После они все вместе садятся за стол, Ди осторожно выспрашивает отца о том, где они были. Глэм отвечает, в его фразах нет ничего необычного: концерты, поездки, рыбалка. Вечер проходит тепло. И чертовски уютно.
Провожая Лидию, Карла и Чеса, Глэм мягко улыбается, жмет руки. На душе спокойно, хоть Вики и дети ведут себя несколько странно.
Перед сном он заглядывает в комнату Ди. Парень сидел за столом и что-то старательно чёркал. Глэм тихо подошёл, взглянул через плечо. Заметив его, Ди вздрогнул, попытался прикрыть лист руками, но было поздно.
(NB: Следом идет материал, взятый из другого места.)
-- pv_equiv track=rewrite | github.com/alisalaman/ur-agent | ai-agent-app/src/ai_agent/core/agents/personas/payments_ecosystem_rep.py | get_persona_specific_insights
-- ===== SOURCE A (Python) =====
-- from typing import Any
--
-- def get_persona_specific_insights(evidence: list[dict[str, Any]]) -> str:
--     """Get PaymentsEcosystemRep-specific insights from evidence."""
--     insights = []
--
--     # Look for interoperability evidence
--     interoperability_evidence = [
--         e
--         for e in evidence
--         if any(
--             keyword in e.get("content", "").lower()
--             for keyword in [
--                 "interoperability",
--                 "cross-sector",
--                 "integration",
--                 "compatibility",
--             ]
--         )
--     ]
--
--     if interoperability_evidence:
--         insights.append(
--             f"Interoperability considerations in {len(interoperability_evidence)} pieces of evidence"
--         )
--
--     # Look for competition evidence
--     competition_evidence = [
--         e
--         for e in evidence
--         if any(
--             keyword in e.get("content", "").lower()
--             for keyword in ["competition", "monopoly", "market", "ecosystem"]
--         )
--     ]
--
--     if competition_evidence:
--         insights.append(
--             f"Competition and ecosystem perspectives in {len(competition_evidence)} pieces of evidence"
--         )
--
--     return (
--         "; ".join(insights) if insights else "Limited specific insights available"
--     )
-- ===== SOURCE B (Python) =====
-- def get_persona_specific_insights(evidence: list[dict[str, object]]) -> str:
--     """Data-driven rewrite: a keyword->category index, a tally dict keyed by
--     category, and a template table rendered at the end."""
--     KEYWORD_CATEGORY = [
--         ("interoperability", "interop"), ("cross-sector", "interop"),
--         ("integration", "interop"), ("compatibility", "interop"),
--         ("competition", "comp"), ("monopoly", "comp"),
--         ("market", "comp"), ("ecosystem", "comp"),
--     ]
--     TEMPLATES = [
--         ("interop", "Interoperability considerations"),
--         ("comp", "Competition and ecosystem perspectives"),
--     ]
--     counts = {"interop": 0, "comp": 0}
--     for e in evidence:
--         content = e.get("content", "").lower()
--         seen = {}
--         for kw, cat in KEYWORD_CATEGORY:
--             if kw in content:
--                 seen[cat] = True
--         for cat in seen:
--             counts[cat] += 1
--     insights = [f"{label} in {counts[cat]} pieces of evidence"
--                 for cat, label in TEMPLATES if counts[cat]]
--     return "; ".join(insights) if insights else "Limited specific insights available"
-- ===== Notes on version B (the rewrite author's own statement) =====
-- stated objective: alternative
-- what changed: Replaces A's two hard-coded per-category list comprehensions by a data-driven design: a keyword-to-category index folded into a per-element 'seen' dict, one tally dict keyed by category, and a template table rendered at the end.
import Mathlib
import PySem

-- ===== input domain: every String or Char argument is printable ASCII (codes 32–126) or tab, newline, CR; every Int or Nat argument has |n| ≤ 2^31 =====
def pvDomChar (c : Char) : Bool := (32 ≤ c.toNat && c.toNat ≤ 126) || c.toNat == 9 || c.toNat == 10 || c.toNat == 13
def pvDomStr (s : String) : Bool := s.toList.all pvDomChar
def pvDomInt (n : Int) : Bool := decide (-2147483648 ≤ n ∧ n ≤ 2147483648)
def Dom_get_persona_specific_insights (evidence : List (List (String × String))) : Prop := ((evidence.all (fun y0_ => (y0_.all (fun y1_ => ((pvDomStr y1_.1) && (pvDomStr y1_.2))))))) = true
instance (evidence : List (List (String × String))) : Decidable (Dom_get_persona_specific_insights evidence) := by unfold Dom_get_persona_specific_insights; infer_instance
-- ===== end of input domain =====

-- B is data-driven instead of A's two per-category comprehensions: one keyword->category
-- index folded into a per-element 'seen' dict, a tally dict keyed by category, and a
-- template table rendered at the end (objective: alternative decomposition, same cost).

-- ===== PORT A =====
def pvInteropKw : List String := ["interoperability", "cross-sector", "integration", "compatibility"]
def pvCompKw : List String := ["competition", "monopoly", "market", "ecosystem"]

def get_persona_specific_insights (evidence : List (List (String × String))) : String :=
  let insights : List String := []
  let interoperability_evidence :=
    evidence.filter (fun e =>
      pvInteropKw.any (fun k => PySem.Str.isIn k (PySem.Str.lower (PySem.Dict.getD (PySem.Dict.mk e) "content" ""))))
  let insights :=
    if interoperability_evidence ≠ [] then
      insights ++ ["Interoperability considerations in " ++
        PySem.Int.toStr (interoperability_evidence.length : Int) ++ " pieces of evidence"]
    else insights
  let competition_evidence :=
    evidence.filter (fun e =>
      pvCompKw.any (fun k => PySem.Str.isIn k (PySem.Str.lower (PySem.Dict.getD (PySem.Dict.mk e) "content" ""))))
  let insights :=
    if competition_evidence ≠ [] then
      insights ++ ["Competition and ecosystem perspectives in " ++
        PySem.Int.toStr (competition_evidence.length : Int) ++ " pieces of evidence"]
    else insights
  if insights ≠ [] then PySem.Str.join "; " insights else "Limited specific insights available"

-- ===== PORT B =====
def pvKwCat : List (String × String) :=
  [("interoperability", "interop"), ("cross-sector", "interop"),
   ("integration", "interop"), ("compatibility", "interop"),
   ("competition", "comp"), ("monopoly", "comp"),
   ("market", "comp"), ("ecosystem", "comp")]

def pvTemplates : List (String × String) :=
  [("interop", "Interoperability considerations"),
   ("comp", "Competition and ecosystem perspectives")]

-- the body of B's 'for e in evidence' loop
def pvStepB (counts : PySem.Dict String Int) (e : List (String × String)) : PySem.Dict String Int :=
  let content := PySem.Str.lower (PySem.Dict.getD (PySem.Dict.mk e) "content" "")
  let seen : PySem.Dict String Bool :=
    pvKwCat.foldl (fun s p => if PySem.Str.isIn p.1 content then s.insert p.2 true else s) PySem.Dict.empty
  seen.keys.foldl (fun c cat => c.modify cat 0 (· + 1)) counts

def get_persona_specific_insights_alt (evidence : List (List (String × String))) : String :=
  let counts : PySem.Dict String Int := PySem.Dict.ofList [("interop", 0), ("comp", 0)]
  let counts := evidence.foldl pvStepB counts
  let insights : List String :=
    pvTemplates.filterMap (fun p =>
      if counts.getD p.1 0 ≠ 0 then
        some (p.2 ++ " in " ++ PySem.Int.toStr (counts.getD p.1 0) ++ " pieces of evidence")
      else none)
  if insights ≠ [] then PySem.Str.join "; " insights else "Limited specific insights available"

-- ===== PRECONDITION & SPEC =====
def Spec_get_persona_specific_insights (evidence : List (List (String × String))) (out : String) : Prop := out = get_persona_specific_insights_alt evidence
instance (evidence : List (List (String × String))) (out : String) : Decidable (Spec_get_persona_specific_insights evidence out) := by unfold Spec_get_persona_specific_insights; infer_instance

-- ===== CLAIM (what is proved, stated in full; the proofs are below) =====
def Claim_equal_get_persona_specific_insights : Prop := ∀ (evidence : List (List (String × String))), Dom_get_persona_specific_insights evidence → Spec_get_persona_specific_insights evidence (get_persona_specific_insights evidence)

-- ===== LEMMAS AND PROOFS =====

-- Folding one single-category segment of the keyword index either inserts its
-- category once (some keyword matched) or leaves the dict unchanged.
theorem pvSeg (content : String) (kws : List String) (cat : String) (s : PySem.Dict String Bool) :
    (kws.map (fun k => (k, cat))).foldl
        (fun s p => if PySem.Str.isIn p.1 content then s.insert p.2 true else s) s =
    if kws.any (fun k => PySem.Str.isIn k content) then s.insert cat true else s := by
  induction kws generalizing s with
  | nil => simp
  | cons k rest ih =>
    simp only [List.map_cons, List.foldl_cons, List.any_cons]
    by_cases h : PySem.Str.isIn k content = true
    · rw [if_pos h, ih, PySem.Dict.insert_insert_self, ite_self]
      simp only [h, Bool.true_or]
      exact (if_pos trivial).symm
    · rw [Bool.not_eq_true] at h
      rw [if_neg (by simp only [Bool.not_eq_true]; exact h), ih]
      simp only [h, Bool.false_or]

-- One step of B's loop on a tally dict of the fixed shape adds the two indicators.
theorem pvStepB_eq (a b : Int) (e : List (String × String)) :
    pvStepB (PySem.Dict.mk [("interop", a), ("comp", b)]) e =
    PySem.Dict.mk [("interop", a + (if pvInteropKw.any (fun k => PySem.Str.isIn k (PySem.Str.lower (PySem.Dict.getD (PySem.Dict.mk e) "content" ""))) then 1 else 0)),
                   ("comp", b + (if pvCompKw.any (fun k => PySem.Str.isIn k (PySem.Str.lower (PySem.Dict.getD (PySem.Dict.mk e) "content" ""))) then 1 else 0))] := by
  unfold pvStepB
  dsimp only
  rw [show pvKwCat = pvInteropKw.map (fun k => (k, "interop")) ++ pvCompKw.map (fun k => (k, "comp")) from rfl,
      List.foldl_append,
      pvSeg (PySem.Str.lower (PySem.Dict.getD (PySem.Dict.mk e) "content" "")) pvInteropKw "interop" PySem.Dict.empty,
      pvSeg (PySem.Str.lower (PySem.Dict.getD (PySem.Dict.mk e) "content" "")) pvCompKw "comp" _]
  by_cases hbi : (pvInteropKw.any fun k =>
      PySem.Str.isIn k (PySem.Str.lower (PySem.Dict.getD (PySem.Dict.mk e) "content" ""))) = true <;>
  by_cases hbc : (pvCompKw.any fun k =>
      PySem.Str.isIn k (PySem.Str.lower (PySem.Dict.getD (PySem.Dict.mk e) "content" ""))) = true <;>
    simp_all [pvInteropKw, pvCompKw, PySem.Dict.insert, PySem.Dict.empty, PySem.Dict.keys,
          PySem.Dict.modify, PySem.Dict.getD, PySem.Dict.get?,
          PySem.Dict.contains, List.foldl]

-- B's fold over the evidence computes exactly the two filter lengths of A.
theorem pv_fold_counts (evidence : List (List (String × String))) (a b : Int) :
    evidence.foldl pvStepB (PySem.Dict.mk [("interop", a), ("comp", b)]) =
    PySem.Dict.mk [("interop", a + ((evidence.filter (fun e =>
        pvInteropKw.any (fun k => PySem.Str.isIn k (PySem.Str.lower (PySem.Dict.getD (PySem.Dict.mk e) "content" ""))))).length : Int)),
      ("comp", b + ((evidence.filter (fun e =>
        pvCompKw.any (fun k => PySem.Str.isIn k (PySem.Str.lower (PySem.Dict.getD (PySem.Dict.mk e) "content" ""))))).length : Int))] := by
  induction evidence generalizing a b with
  | nil => simp
  | cons e rest ih =>
    rw [List.foldl_cons, pvStepB_eq, ih]
    simp only [List.filter_cons]
    split_ifs <;> simp_all <;> omega

-- B's fold from the initial tally dict, with the zero offsets folded away.
theorem pv_fold_counts' (evidence : List (List (String × String))) :
    evidence.foldl pvStepB (PySem.Dict.ofList [("interop", 0), ("comp", 0)]) =
    PySem.Dict.mk [("interop", ((evidence.filter (fun e =>
        pvInteropKw.any (fun k => PySem.Str.isIn k (PySem.Str.lower (PySem.Dict.getD (PySem.Dict.mk e) "content" ""))))).length : Int)),
      ("comp", ((evidence.filter (fun e =>
        pvCompKw.any (fun k => PySem.Str.isIn k (PySem.Str.lower (PySem.Dict.getD (PySem.Dict.mk e) "content" ""))))).length : Int))] := by
  rw [show (PySem.Dict.ofList [("interop", (0:Int)), ("comp", 0)] : PySem.Dict String Int) =
        PySem.Dict.mk [("interop", (0:Int)), ("comp", 0)] from rfl, pv_fold_counts]
  simp only [zero_add]

-- ===== VERDICT (by name: the statement is the Claim_ definition above) =====
theorem get_persona_specific_insights_spec : Claim_equal_get_persona_specific_insights := by
  intro evidence _
  show _ = _
  unfold get_persona_specific_insights get_persona_specific_insights_alt
  dsimp only
  rw [pv_fold_counts' evidence]
  set fi := (evidence.filter (fun e =>
    pvInteropKw.any (fun k => PySem.Str.isIn k (PySem.Str.lower (PySem.Dict.getD (PySem.Dict.mk e) "content" ""))))) with hfi
  set fc := (evidence.filter (fun e =>
    pvCompKw.any (fun k => PySem.Str.isIn k (PySem.Str.lower (PySem.Dict.getD (PySem.Dict.mk e) "content" ""))))) with hfc
  have s1 : ("Interoperability considerations" ++ " in " : String) = "Interoperability considerations in " := by decide
  have s2 : ("Competition and ecosystem perspectives" ++ " in " : String) = "Competition and ecosystem perspectives in " := by decide
  simp only [pvTemplates, List.filterMap, PySem.Dict.getD, PySem.Dict.get?]
  by_cases h1 : fi = [] <;> by_cases h2 : fc = [] <;>
    simp [h1, h2, s1, s2, List.length_eq_zero_iff]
– У тебя хорошо получается.
Ди неуверенно смотрит на отца, а потом крепко его обнимает. Глэм растрёпывает его волосы, улыбается своей обычной натянутой улыбкой, но Ди смотрит ему в глаза. Глаза, которые светятся теплом. Они желают друг другу спокойной ночи, а когда за отцом закрывается дверь, Ди широко улыбается. А потом убирает рисунок, на котором изображены самые дорогие люди в его жизни. Его семья.
Примечания:
Я невероятно благодарна Вам за то, что вы дочитали моё нечто. Это первая моя работа, которая длиннее,чем среднестатистическое школьное сочинение. Я очень надеюсь, что Вам понравилось. И да, концовка вероятно вышла несколько смазанной. Также попрошу Вас исправить ошибки/опечатки если вы их заметите, так как я выкладываю это в жуткой спешке.
Ещё раз огромное Вам спасибо.
Приветствую критику в любой форме, укажите все недостатки моих работ.